Transcribe the rest of the listing below, starting with the line that contains "intro line _" and ending with the last line, exactly as written.

--------------------

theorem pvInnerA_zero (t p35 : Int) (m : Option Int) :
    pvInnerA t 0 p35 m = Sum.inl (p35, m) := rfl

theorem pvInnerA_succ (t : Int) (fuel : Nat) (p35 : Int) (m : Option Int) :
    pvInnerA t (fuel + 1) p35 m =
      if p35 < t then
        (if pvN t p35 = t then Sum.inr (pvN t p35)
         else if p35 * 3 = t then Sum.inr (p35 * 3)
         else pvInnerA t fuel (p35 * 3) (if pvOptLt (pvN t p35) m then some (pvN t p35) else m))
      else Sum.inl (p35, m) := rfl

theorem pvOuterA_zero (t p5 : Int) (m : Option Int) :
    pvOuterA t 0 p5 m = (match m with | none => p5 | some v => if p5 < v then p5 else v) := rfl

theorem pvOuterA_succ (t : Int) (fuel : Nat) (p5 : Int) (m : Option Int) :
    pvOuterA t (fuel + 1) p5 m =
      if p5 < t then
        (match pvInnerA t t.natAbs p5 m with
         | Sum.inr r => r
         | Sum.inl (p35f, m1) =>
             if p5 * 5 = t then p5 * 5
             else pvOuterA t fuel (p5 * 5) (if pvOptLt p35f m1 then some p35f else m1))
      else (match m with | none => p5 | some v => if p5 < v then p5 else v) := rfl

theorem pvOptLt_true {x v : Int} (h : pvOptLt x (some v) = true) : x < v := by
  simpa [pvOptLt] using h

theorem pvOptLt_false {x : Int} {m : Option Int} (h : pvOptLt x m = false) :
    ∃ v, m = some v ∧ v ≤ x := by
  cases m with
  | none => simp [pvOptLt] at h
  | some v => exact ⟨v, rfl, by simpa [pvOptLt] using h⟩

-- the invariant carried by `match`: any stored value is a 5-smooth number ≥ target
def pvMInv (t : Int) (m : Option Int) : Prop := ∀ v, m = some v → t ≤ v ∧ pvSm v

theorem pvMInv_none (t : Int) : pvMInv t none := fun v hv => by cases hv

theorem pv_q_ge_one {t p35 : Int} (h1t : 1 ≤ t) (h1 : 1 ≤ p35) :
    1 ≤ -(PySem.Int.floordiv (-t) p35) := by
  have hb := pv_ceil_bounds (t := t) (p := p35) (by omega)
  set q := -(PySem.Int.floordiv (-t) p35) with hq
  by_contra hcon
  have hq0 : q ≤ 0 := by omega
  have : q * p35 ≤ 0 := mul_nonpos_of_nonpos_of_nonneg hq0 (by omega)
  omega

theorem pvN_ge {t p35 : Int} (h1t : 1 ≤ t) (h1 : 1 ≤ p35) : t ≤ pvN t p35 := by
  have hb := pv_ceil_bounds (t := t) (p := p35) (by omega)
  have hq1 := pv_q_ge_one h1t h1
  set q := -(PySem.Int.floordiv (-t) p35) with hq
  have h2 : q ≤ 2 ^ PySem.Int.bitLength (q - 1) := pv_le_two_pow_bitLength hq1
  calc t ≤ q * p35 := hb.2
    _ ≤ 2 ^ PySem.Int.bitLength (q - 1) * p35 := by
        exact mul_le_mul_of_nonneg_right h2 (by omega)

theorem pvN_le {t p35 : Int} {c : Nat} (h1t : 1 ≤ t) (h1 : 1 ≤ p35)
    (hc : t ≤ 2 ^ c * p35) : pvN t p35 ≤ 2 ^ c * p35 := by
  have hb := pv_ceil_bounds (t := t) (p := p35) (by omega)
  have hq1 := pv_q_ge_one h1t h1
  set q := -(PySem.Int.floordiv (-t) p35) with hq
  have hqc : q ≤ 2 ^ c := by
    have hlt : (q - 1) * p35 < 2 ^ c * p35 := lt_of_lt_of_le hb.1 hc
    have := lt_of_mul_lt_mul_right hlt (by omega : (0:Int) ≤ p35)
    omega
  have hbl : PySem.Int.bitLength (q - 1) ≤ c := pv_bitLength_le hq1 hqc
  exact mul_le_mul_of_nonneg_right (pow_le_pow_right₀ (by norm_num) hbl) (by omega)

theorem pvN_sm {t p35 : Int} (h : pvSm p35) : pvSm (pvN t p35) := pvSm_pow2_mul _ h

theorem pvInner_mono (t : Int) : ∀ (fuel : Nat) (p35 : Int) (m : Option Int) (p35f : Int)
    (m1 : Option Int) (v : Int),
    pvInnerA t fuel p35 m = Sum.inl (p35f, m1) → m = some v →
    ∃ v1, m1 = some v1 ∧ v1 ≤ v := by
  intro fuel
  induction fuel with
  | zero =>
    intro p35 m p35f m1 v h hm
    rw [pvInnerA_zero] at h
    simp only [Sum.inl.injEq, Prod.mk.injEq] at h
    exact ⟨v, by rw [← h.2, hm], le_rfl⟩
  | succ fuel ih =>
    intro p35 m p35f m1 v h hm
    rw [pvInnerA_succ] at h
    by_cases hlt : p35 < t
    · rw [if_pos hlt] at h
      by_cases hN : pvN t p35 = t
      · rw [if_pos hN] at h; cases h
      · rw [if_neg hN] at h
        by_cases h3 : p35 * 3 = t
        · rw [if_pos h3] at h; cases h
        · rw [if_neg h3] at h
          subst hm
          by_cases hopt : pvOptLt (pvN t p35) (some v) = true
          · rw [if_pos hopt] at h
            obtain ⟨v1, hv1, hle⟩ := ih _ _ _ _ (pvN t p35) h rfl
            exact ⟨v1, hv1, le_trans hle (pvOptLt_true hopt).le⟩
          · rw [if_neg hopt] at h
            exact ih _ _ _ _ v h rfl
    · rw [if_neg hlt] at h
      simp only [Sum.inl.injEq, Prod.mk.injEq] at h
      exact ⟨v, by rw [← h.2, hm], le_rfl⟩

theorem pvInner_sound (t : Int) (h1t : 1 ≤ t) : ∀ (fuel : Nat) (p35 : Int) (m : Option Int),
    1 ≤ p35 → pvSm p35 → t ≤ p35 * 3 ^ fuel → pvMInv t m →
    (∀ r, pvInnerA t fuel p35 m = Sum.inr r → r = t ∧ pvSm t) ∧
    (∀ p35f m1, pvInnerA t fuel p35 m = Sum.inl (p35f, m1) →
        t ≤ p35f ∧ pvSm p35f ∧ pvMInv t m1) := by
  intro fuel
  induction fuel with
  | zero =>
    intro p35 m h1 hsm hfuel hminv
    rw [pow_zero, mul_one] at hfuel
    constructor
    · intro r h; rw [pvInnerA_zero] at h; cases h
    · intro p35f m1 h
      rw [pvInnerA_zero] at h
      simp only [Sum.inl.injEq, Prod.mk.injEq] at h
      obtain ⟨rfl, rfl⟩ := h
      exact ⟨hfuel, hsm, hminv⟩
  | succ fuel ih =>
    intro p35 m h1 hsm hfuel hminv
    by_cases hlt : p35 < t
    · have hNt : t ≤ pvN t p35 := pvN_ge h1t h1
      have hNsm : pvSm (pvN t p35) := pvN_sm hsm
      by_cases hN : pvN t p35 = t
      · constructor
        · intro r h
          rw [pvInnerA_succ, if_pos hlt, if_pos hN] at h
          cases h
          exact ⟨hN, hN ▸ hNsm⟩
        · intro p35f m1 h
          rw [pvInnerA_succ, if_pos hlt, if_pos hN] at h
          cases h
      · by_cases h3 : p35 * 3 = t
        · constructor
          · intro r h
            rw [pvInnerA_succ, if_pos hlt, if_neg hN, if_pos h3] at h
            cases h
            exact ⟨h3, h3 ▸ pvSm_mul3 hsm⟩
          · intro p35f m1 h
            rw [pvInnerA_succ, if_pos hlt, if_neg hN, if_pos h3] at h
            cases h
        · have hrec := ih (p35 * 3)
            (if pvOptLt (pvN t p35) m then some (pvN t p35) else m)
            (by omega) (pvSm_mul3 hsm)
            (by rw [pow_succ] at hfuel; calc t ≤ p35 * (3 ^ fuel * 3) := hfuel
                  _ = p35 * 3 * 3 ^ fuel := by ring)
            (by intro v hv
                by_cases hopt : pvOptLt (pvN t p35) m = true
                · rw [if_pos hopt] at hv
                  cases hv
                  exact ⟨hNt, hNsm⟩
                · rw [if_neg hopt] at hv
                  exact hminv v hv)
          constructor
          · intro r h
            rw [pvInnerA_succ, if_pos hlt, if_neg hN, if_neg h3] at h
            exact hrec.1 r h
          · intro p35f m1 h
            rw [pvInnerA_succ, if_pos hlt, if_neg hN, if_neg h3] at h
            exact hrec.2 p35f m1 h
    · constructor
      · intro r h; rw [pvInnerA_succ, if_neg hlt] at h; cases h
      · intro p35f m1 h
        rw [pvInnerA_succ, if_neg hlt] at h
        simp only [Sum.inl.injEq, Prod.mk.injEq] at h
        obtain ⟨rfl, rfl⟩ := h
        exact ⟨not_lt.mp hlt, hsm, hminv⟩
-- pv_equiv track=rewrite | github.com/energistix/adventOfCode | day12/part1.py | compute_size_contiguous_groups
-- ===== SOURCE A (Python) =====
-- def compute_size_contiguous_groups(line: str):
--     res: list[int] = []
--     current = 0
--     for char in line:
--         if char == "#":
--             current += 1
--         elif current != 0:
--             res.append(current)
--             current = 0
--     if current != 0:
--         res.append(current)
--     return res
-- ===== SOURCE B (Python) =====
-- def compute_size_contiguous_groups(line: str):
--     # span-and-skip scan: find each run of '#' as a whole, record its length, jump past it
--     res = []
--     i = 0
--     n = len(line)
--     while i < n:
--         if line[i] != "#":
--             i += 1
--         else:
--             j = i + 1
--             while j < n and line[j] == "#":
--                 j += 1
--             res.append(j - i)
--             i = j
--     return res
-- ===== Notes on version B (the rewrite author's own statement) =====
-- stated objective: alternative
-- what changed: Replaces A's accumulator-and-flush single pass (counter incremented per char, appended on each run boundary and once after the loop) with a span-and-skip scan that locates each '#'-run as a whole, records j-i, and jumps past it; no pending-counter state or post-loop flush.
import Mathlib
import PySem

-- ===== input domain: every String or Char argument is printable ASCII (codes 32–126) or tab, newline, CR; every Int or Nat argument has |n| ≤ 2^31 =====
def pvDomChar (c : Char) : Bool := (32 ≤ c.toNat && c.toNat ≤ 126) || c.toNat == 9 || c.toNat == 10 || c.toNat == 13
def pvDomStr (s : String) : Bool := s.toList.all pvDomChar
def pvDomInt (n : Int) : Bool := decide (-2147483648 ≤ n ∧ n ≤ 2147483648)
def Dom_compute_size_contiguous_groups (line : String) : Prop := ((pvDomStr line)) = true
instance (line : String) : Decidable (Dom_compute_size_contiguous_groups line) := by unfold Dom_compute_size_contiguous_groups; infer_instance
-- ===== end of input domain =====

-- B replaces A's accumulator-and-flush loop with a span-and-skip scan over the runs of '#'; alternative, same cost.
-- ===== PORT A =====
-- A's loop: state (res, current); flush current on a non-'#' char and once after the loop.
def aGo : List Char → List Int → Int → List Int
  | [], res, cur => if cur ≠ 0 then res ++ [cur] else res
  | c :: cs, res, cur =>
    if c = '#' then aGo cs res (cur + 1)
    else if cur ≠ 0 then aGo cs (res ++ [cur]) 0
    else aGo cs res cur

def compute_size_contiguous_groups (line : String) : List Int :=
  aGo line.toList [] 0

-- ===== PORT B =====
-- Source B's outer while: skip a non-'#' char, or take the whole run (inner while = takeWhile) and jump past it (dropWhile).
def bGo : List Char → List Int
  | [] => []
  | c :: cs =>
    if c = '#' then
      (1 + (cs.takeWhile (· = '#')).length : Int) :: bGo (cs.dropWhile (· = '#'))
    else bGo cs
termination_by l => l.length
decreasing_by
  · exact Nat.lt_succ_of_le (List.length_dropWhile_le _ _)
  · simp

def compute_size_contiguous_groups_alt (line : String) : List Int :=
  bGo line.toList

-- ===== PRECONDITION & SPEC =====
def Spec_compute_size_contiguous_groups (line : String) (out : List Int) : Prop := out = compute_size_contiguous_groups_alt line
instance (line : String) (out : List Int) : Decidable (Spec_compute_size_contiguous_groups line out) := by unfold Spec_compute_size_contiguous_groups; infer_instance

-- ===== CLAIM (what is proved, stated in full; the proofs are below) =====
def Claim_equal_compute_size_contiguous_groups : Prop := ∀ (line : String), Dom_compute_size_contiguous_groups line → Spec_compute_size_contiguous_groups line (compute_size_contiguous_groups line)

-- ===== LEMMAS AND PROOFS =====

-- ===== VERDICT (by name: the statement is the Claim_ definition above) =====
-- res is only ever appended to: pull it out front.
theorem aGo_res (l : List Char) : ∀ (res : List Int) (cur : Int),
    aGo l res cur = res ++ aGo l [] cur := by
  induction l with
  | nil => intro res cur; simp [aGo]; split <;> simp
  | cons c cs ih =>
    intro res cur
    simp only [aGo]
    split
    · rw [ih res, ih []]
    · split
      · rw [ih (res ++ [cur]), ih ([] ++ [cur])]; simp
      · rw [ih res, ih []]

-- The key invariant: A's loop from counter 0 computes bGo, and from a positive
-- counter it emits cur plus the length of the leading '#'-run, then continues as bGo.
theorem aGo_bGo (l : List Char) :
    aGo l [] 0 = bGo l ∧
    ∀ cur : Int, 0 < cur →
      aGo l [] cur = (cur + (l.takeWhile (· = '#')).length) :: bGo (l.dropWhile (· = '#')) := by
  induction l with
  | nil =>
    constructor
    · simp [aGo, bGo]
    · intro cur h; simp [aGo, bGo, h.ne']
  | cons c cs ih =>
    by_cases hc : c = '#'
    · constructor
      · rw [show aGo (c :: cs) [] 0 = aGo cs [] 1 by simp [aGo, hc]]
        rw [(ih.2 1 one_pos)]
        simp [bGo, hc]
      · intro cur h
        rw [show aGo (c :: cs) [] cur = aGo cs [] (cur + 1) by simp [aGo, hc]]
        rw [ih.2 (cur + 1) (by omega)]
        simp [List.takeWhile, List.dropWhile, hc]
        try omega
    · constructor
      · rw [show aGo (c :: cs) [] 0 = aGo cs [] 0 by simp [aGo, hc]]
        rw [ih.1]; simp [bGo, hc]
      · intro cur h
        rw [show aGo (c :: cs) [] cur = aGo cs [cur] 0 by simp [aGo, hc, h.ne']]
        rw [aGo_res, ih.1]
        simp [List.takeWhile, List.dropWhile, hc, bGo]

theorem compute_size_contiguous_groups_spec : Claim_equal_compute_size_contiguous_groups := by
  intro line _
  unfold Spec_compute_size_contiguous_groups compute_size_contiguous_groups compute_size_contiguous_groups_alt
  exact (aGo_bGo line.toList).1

--------------------

ANSWER FOR THE TASK ::
  intro line _
  unfold Spec_compute_size_contiguous_groups compute_size_contiguous_groups compute_size_contiguous_groups_alt
  exact (aGo_bGo line.toList).1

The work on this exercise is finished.